The latter example illustrates a measurement technique that’s especially valuable in gauging what content is needed by which audiences. I readily logged into the Institute to prepare for the Food Sovereignty Summit and discovered a new series of fact sheets about Native American Food and Health; however, I also stumbled into a section about how to strengthen Native American Nonprofits that will greatly help our work with Global Spark.
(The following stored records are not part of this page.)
-- pv_equiv track=rewrite | github.com/rafaelvareto/HPLS-HFCN-openset | python/descriptor_aux.py | find_variations
-- ===== SOURCE A (Python) =====
-- def find_variations(pixel_values):
--     prev = pixel_values[-1]
--     t = 0
--     for p in range(0, len(pixel_values)):
--         cur = pixel_values[p]
--         if cur != prev:
--             t += 1
--         prev = cur
--     return t
-- ===== SOURCE B (Python) =====
-- from itertools import groupby
--
-- def find_variations(pixel_values):
--     last = pixel_values[-1]          # raises IndexError on [] like the original
--     runs = sum(1 for _key, _grp in groupby(pixel_values))
--     return runs - 1 + (1 if pixel_values[0] != last else 0)
-- ===== Notes on version B (the rewrite author's own statement) =====
-- stated objective: alternative
-- what changed: Replaces the running-prev counter loop by run-length grouping: itertools.groupby counts maximal equal-value runs r, then the circular transition count is r-1 plus one wrap-around adjustment for the first/last pair.
import Mathlib
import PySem

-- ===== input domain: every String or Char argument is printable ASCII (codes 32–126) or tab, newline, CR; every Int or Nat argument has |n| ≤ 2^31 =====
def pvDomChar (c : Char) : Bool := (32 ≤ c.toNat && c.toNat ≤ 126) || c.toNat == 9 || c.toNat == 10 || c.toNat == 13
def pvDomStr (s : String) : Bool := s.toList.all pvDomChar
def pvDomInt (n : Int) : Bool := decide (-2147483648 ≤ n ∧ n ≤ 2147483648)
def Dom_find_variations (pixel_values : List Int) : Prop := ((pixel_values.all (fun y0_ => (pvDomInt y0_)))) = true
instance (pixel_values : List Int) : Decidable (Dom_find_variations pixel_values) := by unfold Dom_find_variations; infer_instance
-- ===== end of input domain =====

-- B replaces A's running-prev counter loop by run-length grouping (count maximal equal runs, then
-- one wrap-around adjustment); equivalence on nonempty lists (both raise IndexError on []).

-- ===== PORT A =====
-- the for-loop over range(len(xs)) reading xs[p] visits exactly the elements in order; state is (prev, t)
def find_variations (pixel_values : List Int) : Int :=
  let prev0 : Int := (PySem.List.pyGet? pixel_values (-1)).getD 0  -- IndexError on []: excluded by Pre_
  (pixel_values.foldl (fun (s : Int × Int) cur => (cur, if cur ≠ s.1 then s.2 + 1 else s.2)) (prev0, 0)).2

-- ===== PORT B =====
-- itertools.groupby group counting: number of maximal runs of equal consecutive values
def fvRuns : List Int → Int
  | [] => 0
  | [_] => 1
  | a :: b :: tl => (if a = b then 0 else 1) + fvRuns (b :: tl)

def find_variations_alt (pixel_values : List Int) : Int :=
  let last : Int := (PySem.List.pyGet? pixel_values (-1)).getD 0  -- IndexError on []: excluded by Pre_
  let runs : Int := fvRuns pixel_values
  runs - 1 + (if (PySem.List.pyGet? pixel_values 0).getD 0 ≠ last then 1 else 0)

-- ===== PRECONDITION & SPEC =====
-- A raises IndexError on the empty list (pixel_values[-1]); B raises there too.
def Pre_find_variations (pixel_values : List Int) : Prop := pixel_values ≠ []
instance (pixel_values : List Int) : Decidable (Pre_find_variations pixel_values) := by unfold Pre_find_variations; infer_instance
def pvWitness_find_variations : List Int := [1, 1, 2, 1]

def Spec_find_variations (pixel_values : List Int) (out : Int) : Prop := out = find_variations_alt pixel_values
instance (pixel_values : List Int) (out : Int) : Decidable (Spec_find_variations pixel_values out) := by unfold Spec_find_variations; infer_instance

-- ===== CLAIM (what is proved, stated in full; the proofs are below) =====
def Claim_equal_find_variations : Prop := ∀ (pixel_values : List Int), Dom_find_variations pixel_values → Pre_find_variations pixel_values → Spec_find_variations pixel_values (find_variations pixel_values)

-- ===== LEMMAS AND PROOFS =====

-- loop characterisation: A's fold from seed (prev, t) over a :: rest equals t plus the
-- head-vs-prev indicator plus the run count of a :: rest minus 1 (= linear transitions)
theorem fv_fold_eq (a : Int) (rest : List Int) : ∀ (prev t : Int),
    ((a :: rest).foldl (fun (s : Int × Int) cur => (cur, if cur ≠ s.1 then s.2 + 1 else s.2)) (prev, t)).2
      = t + (if a ≠ prev then (1 : Int) else 0) + (fvRuns (a :: rest) - 1) := by
  induction rest generalizing a with
  | nil => intro prev t; simp [List.foldl, fvRuns]; split_ifs <;> ring
  | cons b tl ih =>
      intro prev t
      have step : ((a :: b :: tl).foldl (fun (s : Int × Int) cur => (cur, if cur ≠ s.1 then s.2 + 1 else s.2)) (prev, t))
          = ((b :: tl).foldl (fun (s : Int × Int) cur => (cur, if cur ≠ s.1 then s.2 + 1 else s.2)) (a, if a ≠ prev then t + 1 else t)) := rfl
      rw [step, ih b a (if a ≠ prev then t + 1 else t)]
      simp only [fvRuns]
      split_ifs <;> simp_all <;> ring

theorem find_variations_spec : Claim_equal_find_variations := by
  intro xs _ hpre
  unfold Spec_find_variations find_variations find_variations_alt
  cases xs with
  | nil => exact absurd rfl hpre
  | cons a rest =>
      simp only [PySem.List.pyGet?_neg_one, PySem.List.pyGet?_zero_cons, Option.getD_some]
      rw [fv_fold_eq]
      ring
My tangent is about how we painstakingly craft social media policies while unflinchingly creating log-ins and other leaps that create Big Data with large user bases. Some of my tech-ier friends see this as an issue of connectivity — How many times are you asked to login with LinkedIn and Facebook? Amidst worries about privacy and integration, it’s worth looking before you leap (over fire)… speak (via Google Voice) or cough up cash…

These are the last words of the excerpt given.